The Offshore Migration

Hatchling loggerhead sea turtles from eastern Florida, U.S.A., use three different sets of orientation cues sequentially as they migrate offshore to the Gulf Stream. Hatchlings that have just emerged from their underground nests on the beach crawl seaward by orienting toward the low, bright oceanic horizon. Once turtles enter the ocean, they initially establish an offshore heading by swimming into waves. Because waves are refracted in shallow, coastal areas until they approach the beach directly, swimming into waves reliably leads turtles seaward.

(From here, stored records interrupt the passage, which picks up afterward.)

-- pv_equiv track=rewrite | github.com/home-assistant/core | homeassistant/components/micropel/helper/crypto.py | __convert_password
-- ===== SOURCE A (Python) =====
-- def __convert_password(password: int) -> int:
--     if password == 0:
--         return 0
--     p_byte = [0] * 4
--     for i in range(4):
--         p_byte[i] = password & 0x1F
--         password >>= 5
--         if p_byte[i] < 3:
--             p_byte[i] = p_byte[i] + (9 + 4 * i)
--     for i in range(4):
--         password <<= 5
--         password |= p_byte[3 - i]
--     return password
-- ===== SOURCE B (Python) =====
-- def __convert_password(password: int) -> int:
--     if password == 0:
--         return 0
--     return _encode(password, 0)
--
--
-- def _encode(p: int, i: int) -> int:
--     if i == 4:
--         return p
--     d = p % 32
--     if d < 3:
--         d += 9 + 4 * i
--     return _encode(p // 32, i + 1) * 32 + d
-- ===== Notes on version B (the rewrite author's own statement) =====
-- stated objective: alternative
-- what changed: B replaces A's bitwise two-loop scheme (extract the four 5-bit chunks with & and >> into a p_byte array, then a mirrored shift-and-OR recombination loop) with a recursive base-32 divmod formulation: each recursion level peels the low base-32 digit with % and //, adjusts it, and rebuilds the number arithmetically (*32 + digit) on the way back, with no bit operations and no intermediate array.
import Mathlib
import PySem

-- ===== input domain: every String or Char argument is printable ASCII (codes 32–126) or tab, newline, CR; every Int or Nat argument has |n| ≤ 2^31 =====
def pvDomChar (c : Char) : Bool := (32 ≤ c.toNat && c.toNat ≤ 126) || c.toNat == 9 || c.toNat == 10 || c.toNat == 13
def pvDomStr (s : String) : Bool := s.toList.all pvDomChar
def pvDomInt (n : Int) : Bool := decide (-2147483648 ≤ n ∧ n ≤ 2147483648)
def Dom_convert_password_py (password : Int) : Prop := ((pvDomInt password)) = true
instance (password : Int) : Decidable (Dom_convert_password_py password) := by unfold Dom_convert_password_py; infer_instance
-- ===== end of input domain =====

-- B replaces A's bitwise extract-array / shift-OR-recombine loops by a recursive base-32 divmod
-- peel-and-rebuild (no bit operations, no array); objective: alternative, same cost.

-- ===== PORT A =====
def convert_password_py (password : Int) : Int :=
  if password = 0 then 0
  else
    -- p_byte = [0] * 4 ; for i in range(4): p_byte[i] = password & 0x1F; password >>= 5; if p_byte[i] < 3: p_byte[i] += 9 + 4*i
    let st := (PySem.List.pyRange 0 4 1).foldl
      (fun (st : List Int × Int) (i : Int) =>
        let p_byte := PySem.List.pySetD st.1 i (PySem.Int.band st.2 0x1F)
        let password := st.2 >>> (5 : Nat)
        let p_byte :=
          if PySem.List.pyGetD p_byte i 0 < 3 then
            PySem.List.pySetD p_byte i (PySem.List.pyGetD p_byte i 0 + (9 + 4 * i))
          else p_byte
        (p_byte, password))
      (List.replicate 4 0, password)
    -- for i in range(4): password <<= 5; password |= p_byte[3 - i]
    (PySem.List.pyRange 0 4 1).foldl
      (fun (password : Int) (i : Int) =>
        PySem.Int.bor (password <<< (5 : Nat)) (PySem.List.pyGetD st.1 (3 - i) 0))
      st.2

-- ===== PORT B =====
-- _encode(p, i): Python's base case `if i == 4: return p` is written `4 ≤ i` so the recursion is
-- total in Lean; all reachable calls have i ≤ 4, where the two conditions agree.
def convert_password_py_encode (p : Int) (i : Int) : Int :=
  if 4 ≤ i then p
  else
    let d := PySem.Int.mod p 32
    let d := if d < 3 then d + (9 + 4 * i) else d
    convert_password_py_encode (PySem.Int.floordiv p 32) (i + 1) * 32 + d
termination_by (4 - i).toNat
decreasing_by omega

def convert_password_py_alt (password : Int) : Int :=
  if password = 0 then 0 else convert_password_py_encode password 0

-- ===== PRECONDITION & SPEC =====
def Spec_convert_password_py (password : Int) (out : Int) : Prop := out = convert_password_py_alt password
instance (password : Int) (out : Int) : Decidable (Spec_convert_password_py password out) := by unfold Spec_convert_password_py; infer_instance

-- ===== CLAIM (what is proved, stated in full; the proofs are below) =====
def Claim_equal_convert_password_py : Prop := ∀ (password : Int), Dom_convert_password_py password → Spec_convert_password_py password (convert_password_py password)

-- ===== LEMMAS AND PROOFS =====

-- a &&& b = 0 → a + b = a ||| b (disjoint bits add like OR)
theorem pv_add_eq_or_of_and_eq_zero (a b : Nat) (h : a &&& b = 0) : a + b = a ||| b := by
  induction a using Nat.strongRecOn generalizing b with
  | ind a ih =>
    rcases Nat.eq_zero_or_pos a with ha | ha
    · simp [ha]
    · have h2 : (a/2) &&& (b/2) = 0 := by rw [← Nat.and_div_two, h, Nat.zero_div]
      have ih2 := ih (a/2) (Nat.div_lt_self ha (by norm_num)) (b/2) h2
      have hm : ¬(a % 2 = 1 ∧ b % 2 = 1) := by
        intro hc
        have h1 := Nat.and_mod_two_eq_one.mpr hc
        rw [h] at h1
        simp at h1
      have e1 := Nat.div_add_mod a 2
      have e2 := Nat.div_add_mod b 2
      have e3 : a ||| b = 2*((a/2) ||| (b/2)) + (a|||b)%2 := by
        conv_lhs => rw [← Nat.div_add_mod (a|||b) 2]
        rw [Nat.or_div_two]
      have e4 : (a|||b)%2 = 1 ↔ (a%2 = 1 ∨ b%2 = 1) := Nat.or_mod_two_eq_one
      have m1 : a % 2 < 2 := Nat.mod_lt _ (by norm_num)
      have m2 : b % 2 < 2 := Nat.mod_lt _ (by norm_num)
      have m3 : (a|||b) % 2 < 2 := Nat.mod_lt _ (by norm_num)
      omega

-- (2^m*c + u) ||| v = 2^m*c + (u ||| v) for u, v < 2^m
theorem pv_nat_or_high (c u v m : Nat) (hu : u < 2^m) (hv : v < 2^m) :
    (2^m*c + u) ||| v = 2^m*c + (u ||| v) := by
  have hor := Nat.or_lt_two_pow hu hv
  apply Nat.eq_of_testBit_eq
  intro j
  rw [Nat.testBit_or, Nat.testBit_two_pow_mul_add c hu j, Nat.testBit_two_pow_mul_add c hor j]
  by_cases hj : j < m
  · simp [hj, Nat.testBit_or]
  · have hvj : v.testBit j = false :=
      Nat.testBit_lt_two_pow (lt_of_lt_of_le hv (Nat.pow_le_pow_right (by norm_num) (Nat.le_of_not_lt hj)))
    simp [hj, hvj]

-- (2^m*c + w) &&& v = w &&& v for w, v < 2^m
theorem pv_nat_and_high (c w v m : Nat) (hw : w < 2^m) (hv : v < 2^m) :
    (2^m*c + w) &&& v = w &&& v := by
  apply Nat.eq_of_testBit_eq
  intro j
  rw [Nat.testBit_and, Nat.testBit_two_pow_mul_add c hw j, Nat.testBit_and]
  by_cases hj : j < m
  · simp [hj]
  · have hvj : v.testBit j = false :=
      Nat.testBit_lt_two_pow (lt_of_lt_of_le hv (Nat.pow_le_pow_right (by norm_num) (Nat.le_of_not_lt hj)))
    have hwj : w.testBit j = false :=
      Nat.testBit_lt_two_pow (lt_of_lt_of_le hw (Nat.pow_le_pow_right (by norm_num) (Nat.le_of_not_lt hj)))
    simp [hj, hvj, hwj]

-- u ||| v = u + ((2^m - (u+1)) &&& v) for u, v < 2^m
theorem pv_nat_compl_or (u v m : Nat) (hu : u < 2^m) (hv : v < 2^m) :
    u + ((2^m - (u+1)) &&& v) = u ||| v := by
  have hz : u &&& ((2^m - (u+1)) &&& v) = 0 := by
    apply Nat.eq_of_testBit_eq
    intro j
    rw [Nat.testBit_and, Nat.testBit_and, Nat.testBit_two_pow_sub_succ hu]
    simp only [Nat.zero_testBit]
    cases u.testBit j <;> simp
  rw [pv_add_eq_or_of_and_eq_zero _ _ hz]
  apply Nat.eq_of_testBit_eq
  intro j
  rw [Nat.testBit_or, Nat.testBit_or, Nat.testBit_and, Nat.testBit_two_pow_sub_succ hu]
  by_cases hj : j < m
  · simp only [hj, decide_true, Bool.true_and]
    cases u.testBit j <;> simp
  · have hvj : v.testBit j = false :=
      Nat.testBit_lt_two_pow (lt_of_lt_of_le hv (Nat.pow_le_pow_right (by norm_num) (Nat.le_of_not_lt hj)))
    simp [hj, hvj]

-- (u &&& v) + ((2^m - (u+1)) &&& v) = v for u, v < 2^m
theorem pv_nat_partition (u v m : Nat) (hu : u < 2^m) (hv : v < 2^m) :
    (u &&& v) + ((2^m - (u+1)) &&& v) = v := by
  have hz : (u &&& v) &&& ((2^m - (u+1)) &&& v) = 0 := by
    apply Nat.eq_of_testBit_eq
    intro j
    rw [Nat.testBit_and, Nat.testBit_and, Nat.testBit_and, Nat.testBit_two_pow_sub_succ hu]
    simp only [Nat.zero_testBit]
    cases u.testBit j <;> simp
  rw [pv_add_eq_or_of_and_eq_zero _ _ hz]
  apply Nat.eq_of_testBit_eq
  intro j
  rw [Nat.testBit_or, Nat.testBit_and, Nat.testBit_and, Nat.testBit_two_pow_sub_succ hu]
  by_cases hj : j < m
  · simp only [hj, decide_true, Bool.true_and]
    cases u.testBit j <;> cases v.testBit j <;> simp
  · have hvj : v.testBit j = false :=
      Nat.testBit_lt_two_pow (lt_of_lt_of_le hv (Nat.pow_le_pow_right (by norm_num) (Nat.le_of_not_lt hj)))
    simp [hj, hvj]

-- Python (x*2^n + u) >> k = x*2^(n-k) + (u >> k)
theorem pv_shift_low (x : Int) (u n k : Nat) (hk : k ≤ n) :
    ((x * 2^n + (u:Int)) >>> k) = x * 2^(n-k) + ((u >>> k : Nat) : Int) := by
  rw [Int.shiftRight_eq_div_pow, Nat.shiftRight_eq_div_pow]
  push_cast [Int.natCast_ediv]
  have h2 : (2:Int)^n = 2^(n-k) * 2^k := by
    rw [← pow_add]
    congr 1
    omega
  rw [h2, ← mul_assoc, add_comm,
    Int.add_mul_ediv_right _ _ (by positivity : ((2:Int)^k) ≠ 0)]
  ring

-- Python (x*2^m + u) & v = u & v for u, v < 2^m
theorem pv_band_low (x : Int) (u v m : Nat) (hu : u < 2^m) (hv : v < 2^m) :
    PySem.Int.band (x * 2^m + (u:Int)) (v:Int) = ((u &&& v : Nat) : Int) := by
  have hp : (0:Int) < 2^m := by positivity
  have hui : (u:Int) < 2^m := by exact_mod_cast hu
  by_cases hx : 0 ≤ x
  · lift x to ℕ using hx with X
    have hX : (X:Int) * 2^m + (u:Int) = ((2^m*X + u : Nat) : Int) := by push_cast; ring
    rw [hX, PySem.Int.band_natCast]
    exact_mod_cast congrArg (Nat.cast (R := Int)) (pv_nat_and_high X u v m hu hv)
  · have hx' : x < 0 := by omega
    obtain ⟨N, rfl⟩ : ∃ N : Nat, x = -((N:Int)+1) := ⟨(-x-1).toNat, by omega⟩
    have ha : -((N:Int)+1)*2^m + (u:Int) < 0 := by nlinarith
    have hw : u + 1 ≤ 2^m := hu
    have key : -((-((N:Int)+1)*2^m + (u:Int))) - 1 = ((2^m*N + (2^m - (u+1)) : Nat) : Int) := by
      push_cast [Nat.cast_sub hw]
      ring
    simp only [PySem.Int.band]
    rw [if_neg (not_le.mpr ha), if_pos (by positivity : (0:Int) ≤ (v:Int))]
    rw [key]
    rw [Int.toNat_natCast, Int.toNat_natCast]
    have hand : v &&& (2^m*N + (2^m - (u+1))) = (2^m - (u+1)) &&& v := by
      rw [Nat.and_comm]
      exact pv_nat_and_high N (2^m - (u+1)) v m (by omega) hv
    rw [hand]
    have hpart := pv_nat_partition u v m hu hv
    have hsub : v - ((2^m - (u+1)) &&& v) = u &&& v := by omega
    rw [hsub]

-- Python (x*2^m + u) | v = x*2^m + (u ||| v) for u, v < 2^m
theorem pv_bor_low (x : Int) (u v m : Nat) (hu : u < 2^m) (hv : v < 2^m) :
    PySem.Int.bor (x * 2^m + (u:Int)) (v:Int) = x * 2^m + ((u ||| v : Nat) : Int) := by
  have hp : (0:Int) < 2^m := by positivity
  have hui : (u:Int) < 2^m := by exact_mod_cast hu
  by_cases hx : 0 ≤ x
  · lift x to ℕ using hx with X
    have hX : (X:Int) * 2^m + (u:Int) = ((2^m*X + u : Nat) : Int) := by push_cast; ring
    rw [hX, PySem.Int.bor_natCast]
    rw [pv_nat_or_high X u v m hu hv]
    push_cast
    ring
  · have hx' : x < 0 := by omega
    obtain ⟨N, rfl⟩ : ∃ N : Nat, x = -((N:Int)+1) := ⟨(-x-1).toNat, by omega⟩
    have ha : -((N:Int)+1)*2^m + (u:Int) < 0 := by nlinarith
    have hw : u + 1 ≤ 2^m := hu
    have key : -((-((N:Int)+1)*2^m + (u:Int))) - 1 = ((2^m*N + (2^m - (u+1)) : Nat) : Int) := by
      push_cast [Nat.cast_sub hw]
      ring
    simp only [PySem.Int.bor]
    rw [if_neg (not_le.mpr ha), if_pos (by positivity : (0:Int) ≤ (v:Int))]
    rw [key]
    rw [Int.toNat_natCast, Int.toNat_natCast]
    have hand : 2^m*N + (2^m - (u+1)) &&& v = (2^m - (u+1)) &&& v := by
      exact pv_nat_and_high N (2^m - (u+1)) v m (by omega) hv
    rw [hand]
    have hco := pv_nat_compl_or u v m hu hv
    have hle : (2^m - (u+1)) &&& v ≤ 2^m - (u+1) := Nat.and_le_left
    have hnat : (2^m - (u+1)) - ((2^m - (u+1)) &&& v) + (u ||| v) + 1 = 2^m := by omega
    have hnatInt : (((2^m - (u+1)) - ((2^m - (u+1)) &&& v) : Nat) : Int) + ((u ||| v : Nat) : Int) + 1 = 2^m := by
      exact_mod_cast congrArg (Nat.cast (R := Int)) hnat
    rw [Nat.add_sub_assoc hle]
    push_cast
    linear_combination -hnatInt

def pvChunk (u k : Nat) : Nat := (u >>> k) &&& 31

def pvAdj (d a : Nat) : Nat := if d < 3 then d + a else d

theorem pv_bor_low0 (x : Int) (v m : Nat) (hv : v < 2^m) :
    PySem.Int.bor (x * 2^m) (v:Int) = x * 2^m + (v:Int) := by
  have h := pv_bor_low x 0 v m (show (0:Nat) < 2^m from by positivity) hv
  simpa using h

theorem pv_cast_if (d k : Nat) (kk : Int) (hk : kk = (k:Int)) :
    (if (d:Int) < 3 then (d:Int) + kk else (d:Int)) = ((pvAdj d k : Nat) : Int) := by
  subst hk
  unfold pvAdj
  by_cases h : d < 3
  · rw [if_pos (by exact_mod_cast h), if_pos h]
    push_cast
    ring
  · rw [if_neg (by exact_mod_cast h), if_neg h]

theorem pv_chunk_lt (u k : Nat) : pvChunk u k < 32 := by
  unfold pvChunk
  have h : (u >>> k) &&& 31 < 2^5 := Nat.and_lt_two_pow _ (show (31:Nat) < 2^5 by norm_num)
  omega

theorem pv_adj_lt (d a : Nat) (hd : d < 32) (ha : a ≤ 29) : pvAdj d a < 32 := by
  unfold pvAdj
  split <;> omega

theorem pv_set_ite {c : Prop} [Decidable c] (l1 l2 : List Int) (i v : Int) :
    PySem.List.pySetD (if c then l1 else l2) i v
      = if c then PySem.List.pySetD l1 i v else PySem.List.pySetD l2 i v :=
  apply_ite (fun l => PySem.List.pySetD l i v) c l1 l2

theorem pv_get_ite {c : Prop} [Decidable c] (l1 l2 : List Int) (i d : Int) :
    PySem.List.pyGetD (if c then l1 else l2) i d
      = if c then PySem.List.pyGetD l1 i d else PySem.List.pyGetD l2 i d :=
  apply_ite (fun l => PySem.List.pyGetD l i d) c l1 l2

theorem pv_set0 (a b c d v : Int) : PySem.List.pySetD [a,b,c,d] 0 v = [v,b,c,d] := rfl
theorem pv_set1 (a b c d v : Int) : PySem.List.pySetD [a,b,c,d] 1 v = [a,v,c,d] := rfl
theorem pv_set2 (a b c d v : Int) : PySem.List.pySetD [a,b,c,d] 2 v = [a,b,v,d] := rfl
theorem pv_set3 (a b c d v : Int) : PySem.List.pySetD [a,b,c,d] 3 v = [a,b,c,v] := rfl
theorem pv_get0 (a b c d e : Int) : PySem.List.pyGetD [a,b,c,d] 0 e = a := rfl
theorem pv_get1 (a b c d e : Int) : PySem.List.pyGetD [a,b,c,d] 1 e = b := rfl
theorem pv_get2 (a b c d e : Int) : PySem.List.pyGetD [a,b,c,d] 2 e = c := rfl
theorem pv_get3 (a b c d e : Int) : PySem.List.pyGetD [a,b,c,d] 3 e = d := rfl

In deeper water farther from land, waves can move in any direction relative to the coastline and no longer provide a reliable indicator of offshore direction. Nevertheless, hatchlings tracked from a Florida beach into the open ocean continued on the same seaward headings after entering offshore areas where wave direction no longer coincided with their established courses. Experiments have revealed that hatchlings can transfer a course initiated on the basis of wave cues to a course maintained by a magnetic compass. This transfer of directional information may enable turtles to maintain offshore headings even after swimming beyond the wave refraction zone.

The diagram above summarizes the orientation cues that are thought to guide hatchling Florida loggerheads from their nests to the Gulf Stream Current. The beach is to the left and progressively deeper water is to the right. Lines represent oceanic waves moving toward the beach; as they enter shallow coastal areas, waves refract until they approach the beach directly.